しかし、キャプテン・フリスキーは冷たく言った。「だめだ。交渉が済むまでは会わせられない」司令官は言った。「死んでいたらどうするんだ!」
「我々海賊は嘘をついたことはない」キャプテン・フリスキーは言った。「それが、お前たち軍人との違いだ」
司令官は、チッと小さな声で舌打ちすると、こう言った。
「では、交渉内容を聞こう」
「簡単なことだ。人質同士、交換する」
「方法は」司令官はさらに聞いた。
「ギリシャの砂漠アテネで、4日後の午後3時。シャトルに乗っていた乗客をそのまま乗せてこい。まずは我々から小耳をそちらに解放する。小耳がシャトルに着いたら、我々の娘をこちらに返してくれたらいい」

3001年地球の旅。第2章・12 2009,4,2
「海賊の星・第12話」

それから、あのジャムの嫌いな薄ら笑い顔になった。「必ず・・・海賊を捕らえてやります」
ジャムは司令官に顔を近づけ言った。「小耳を助けることが優先だ。小耳に何かあれば、お前をぶっ殺す」
司令官はジャムからスッと離れた。
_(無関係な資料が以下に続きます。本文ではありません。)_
-- pv_equiv track=rewrite | github.com/AeluApp/mandarin | mandarin/tone_features.py | _even_split
-- ===== SOURCE A (Python) =====
-- def _even_split(total_len: int, n: int) -> list[tuple[int, int]]:
--     """Even-split fallback."""
--     seg_len = total_len // n if n > 0 else total_len
--     segments = []
--     for i in range(n):
--         start = i * seg_len
--         end = start + seg_len if i < n - 1 else total_len
--         segments.append((start, end))
--     return segments
-- ===== SOURCE B (Python) =====
-- def _even_split(total_len: int, n: int) -> list[tuple[int, int]]:
--     """Even-split fallback: divide-and-conquer on the index interval [lo, hi):
--     split at the midpoint and concatenate the two halves' segment lists; a
--     singleton interval yields one segment (the last one ends at total_len)."""
--     if n <= 0:
--         return []
--     seg_len = total_len // n
--
--     def segs(lo: int, hi: int) -> list[tuple[int, int]]:
--         if hi - lo == 1:
--             return [(lo * seg_len, total_len if lo == n - 1 else (lo + 1) * seg_len)]
--         mid = lo + (hi - lo) // 2
--         return segs(lo, mid) + segs(mid, hi)
--
--     return segs(0, n)
-- ===== Notes on version B (the rewrite author's own statement) =====
-- stated objective: alternative
-- what changed: B computes the segment list by divide-and-conquer recursion on the index interval (split at the midpoint, concatenate the halves, singleton interval = one segment) instead of A's linear indexed loop with a last-iteration conditional.
import Mathlib
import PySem

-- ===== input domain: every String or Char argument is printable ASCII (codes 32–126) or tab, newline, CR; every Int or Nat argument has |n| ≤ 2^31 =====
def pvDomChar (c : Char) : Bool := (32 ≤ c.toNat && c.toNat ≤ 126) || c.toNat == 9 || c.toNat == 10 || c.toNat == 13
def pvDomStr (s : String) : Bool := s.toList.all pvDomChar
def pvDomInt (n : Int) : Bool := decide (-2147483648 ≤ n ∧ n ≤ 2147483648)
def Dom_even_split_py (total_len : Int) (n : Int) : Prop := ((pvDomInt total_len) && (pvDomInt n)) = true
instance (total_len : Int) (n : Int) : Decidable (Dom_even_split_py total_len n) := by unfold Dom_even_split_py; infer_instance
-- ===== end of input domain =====

-- B computes the segments by divide-and-conquer on the index interval (split at the
-- midpoint, concatenate the halves) instead of A's linear indexed loop (alternative).

-- ===== PORT A =====
def even_split_py (total_len : Int) (n : Int) : List (Int × Int) :=
  let seg_len : Int := if n > 0 then PySem.Int.floordiv total_len n else total_len
  (PySem.List.pyRange 0 n 1).foldl
    (fun segments i =>
      let start := i * seg_len
      let «end» := if i < n - 1 then start + seg_len else total_len
      segments ++ [(start, «end»)])
    []

-- ===== PORT B =====
-- 'segs' from Source B: divide-and-conquer on [lo, hi); fuel = interval length bounds the
-- recursion depth (always enough when called as in even_split_py_alt)
def even_split_segs (total_len seg_len n : Int) : Nat → Int → Int → List (Int × Int)
  | 0, _, _ => []                                 -- unreachable with adequate fuel
  | (fuel + 1), lo, hi =>
      if hi - lo == 1 then
        [(lo * seg_len, if lo == n - 1 then total_len else (lo + 1) * seg_len)]
      else
        let mid := lo + PySem.Int.floordiv (hi - lo) 2
        even_split_segs total_len seg_len n fuel lo mid ++
          even_split_segs total_len seg_len n fuel mid hi

def even_split_py_alt (total_len : Int) (n : Int) : List (Int × Int) :=
  if n ≤ 0 then []
  else
    let seg_len := PySem.Int.floordiv total_len n
    even_split_segs total_len seg_len n n.toNat 0 n

-- ===== PRECONDITION & SPEC =====
def Spec_even_split_py (total_len : Int) (n : Int) (out : List (Int × Int)) : Prop := out = even_split_py_alt total_len n
instance (total_len : Int) (n : Int) (out : List (Int × Int)) : Decidable (Spec_even_split_py total_len n out) := by unfold Spec_even_split_py; infer_instance

-- ===== CLAIM (what is proved, stated in full; the proofs are below) =====
def Claim_equal_even_split_py : Prop := ∀ (total_len : Int) (n : Int), Dom_even_split_py total_len n → Spec_even_split_py total_len n (even_split_py total_len n)

-- ===== LEMMAS AND PROOFS =====

-- on any index interval [lo, hi) inside [0, n), B's divide-and-conquer produces exactly
-- A's per-index segment list over range(lo, hi)
theorem segs_eq_map (T L n : Int) : ∀ (fuel : Nat) (lo hi : Int),
    lo < hi → hi ≤ n → (hi - lo).toNat ≤ fuel →
    even_split_segs T L n fuel lo hi
      = (PySem.List.pyRange lo hi 1).map
          (fun i => (i * L, if i < n - 1 then i * L + L else T)) := by
  intro fuel
  induction fuel with
  | zero => intro lo hi h1 _ h3; omega
  | succ f ih =>
      intro lo hi h1 h2 h3
      by_cases hone : hi - lo = 1
      · have hhi : hi = lo + 1 := by omega
        subst hhi
        rw [PySem.List.pyRange_one_singleton]
        by_cases hlast : lo = n - 1
        · have : ¬ lo < n - 1 := by omega
          simp [even_split_segs, hone, hlast, this]
        · have hlt : lo < n - 1 := by omega
          simp [even_split_segs, hlast, hlt]
          ring
      · have hd : PySem.Int.floordiv (hi - lo) 2 = (hi - lo) / 2 :=
          PySem.Int.floordiv_eq_ediv_of_pos (by omega)
        have hmid1 : lo < lo + (hi - lo) / 2 := by omega
        have hmid2 : lo + (hi - lo) / 2 < hi := by omega
        rw [show even_split_segs T L n (f + 1) lo hi
              = even_split_segs T L n f lo (lo + PySem.Int.floordiv (hi - lo) 2) ++
                  even_split_segs T L n f (lo + PySem.Int.floordiv (hi - lo) 2) hi by
              simp [even_split_segs, hone]]
        rw [hd, ih lo (lo + (hi - lo) / 2) hmid1 (by omega) (by omega),
            ih (lo + (hi - lo) / 2) hi hmid2 h2 (by omega),
            ← List.map_append,
            ← PySem.List.pyRange_one_append lo (lo + (hi - lo) / 2) hi (by omega) (by omega)]

-- ===== VERDICT (by name: the statement is the Claim_ definition above) =====
theorem even_split_py_spec : Claim_equal_even_split_py := by
  intro total_len n _
  unfold Spec_even_split_py even_split_py even_split_py_alt
  by_cases hn : n ≤ 0
  · simp [hn, PySem.List.pyRange_one_eq_nil hn]
  · have hpos : 0 < n := by omega
    simp only [hn, if_false, if_pos hpos]
    rw [PySem.List.foldl_append_singleton_eq_map,
        segs_eq_map total_len (PySem.Int.floordiv total_len n) n n.toNat 0 n hpos
          le_rfl (by omega)]
    simp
「わかってますよ。では、また連絡をいたします」
そう言って、司令官は後ろを向いた。「あ、そうそう。私との話はご内密に。どこに海賊のスパイがいるかわかりませんので」最後にそう言い残すと、カツカツと軍靴をならし、会議室を出て言った。
それから、2日が経った。ジャムは気が遠くなりそうだった。
何かしたいが、シャトルが降りたチリ宇宙空港はほとんどの星と同じような都会で、観光したい場所は何もなかった。
ジャムは毎日を窓を眺めながら過ごした。
何時間も何時間も、窓を眺めた。
こんなに、小耳を愛していた。いつも一緒だったから、逆に気づかなかったのだ。
もっと二人の時間を大切にしたら良かった。
いろんな仕草をする小耳が浮かんでは消えていった。
その時、突然ドアが鳴った。
ドンドン、ドンドン!
「な、なんですか?」
ドアの向こうで女性が言った。「ジャムさん、海賊から・・・海賊からテレックスです」
ジャムは急いでドアを開けた。そこに、いつものフロントの火星人の女性と、フックン司令官が立っていた。
「なんと、キャプテン・フリスキーから、あなたへ、です」
「繋いでくれ」ジャムが言うと、女性はインカムでボソボソとしゃべり、部屋の中央に位置する画面に電源が入った。
そこに、テレビでたまに見る、あの海賊が映っていた。
その大男は、未だかつてジャム見た人類の誰よりも血生臭い戦う男の匂いが、画面を通して伝わってきた。ジャムは鳥肌が立った。いや、ジャムだけではなく、そこにいた者全てが、だろう。
「あ・あなたは?」ジャムは問いかけた。「私は、キャプテン・フリスキーだ」

3001年地球の旅。第2章・11 2009,4,1
「海賊の星・第11話」

数日たった。
ジャムは、突然ホテルの会議室に呼ばれた。すると、シャトルから出てきた時に声をかけてきた軍人がそこで待っていた。
「やあ、元気になりましたか?ジャムくん」「あんたか。何の用だ?」あからさまに不愉快な態度のまま、ジャムは椅子に座った。
司令官は少し胸を張ると、ジャムを下に見ながら言った。
「あの脱出ポッドが見つかりました」
ジャムは椅子から飛び上がった。
「ほ、本当かっ!」そして、司令官の襟首をつかみ、叫んだ。「小耳は・・・?小耳は無事かっ!!」司令官はゆっくりジャムの手を掴んで言った。
「無事」ジャムは司令官から手を離し、ため息とともに床に目を落とした。
「良かった・・・」「無事だと思われます」司令官の言い直した言葉に、ジャムは耳を疑いながら、すぐ聞き返した。「なんだと?どういうことだ?」
「まだわからんのです。正確に言うと、ポッドは見つかりましたが、中に小耳さんはいませんでした」
ジャムはヘタヘタと椅子に座り込んだ。「・・・説明してくれ」
はい、と司令官はうなずくと、こう説明しだした。
小耳を乗せていたと思われる小型船は、遠く離れた場所ではなく、なんと地球の軌道上に浮かんでいた。そして、荒れた形跡もなく、 ただ忽然と小耳だけが消えていたという。
「どういうことなんだ・・・」
「おそらく」司令官は言った。
「海賊が小耳さんを確保したのではと」「なんだと・・・」ジャムは一瞬言葉を失った。
「多分、これから海賊からのコンタクトがあります。ジャムくんは小耳さんの身内として、交渉人になっていただく」
「当たり前だ。小耳は俺が守る」ジャムは机をコブシで叩いた。「ハッハッハ、その意気です」司令官は笑って言った。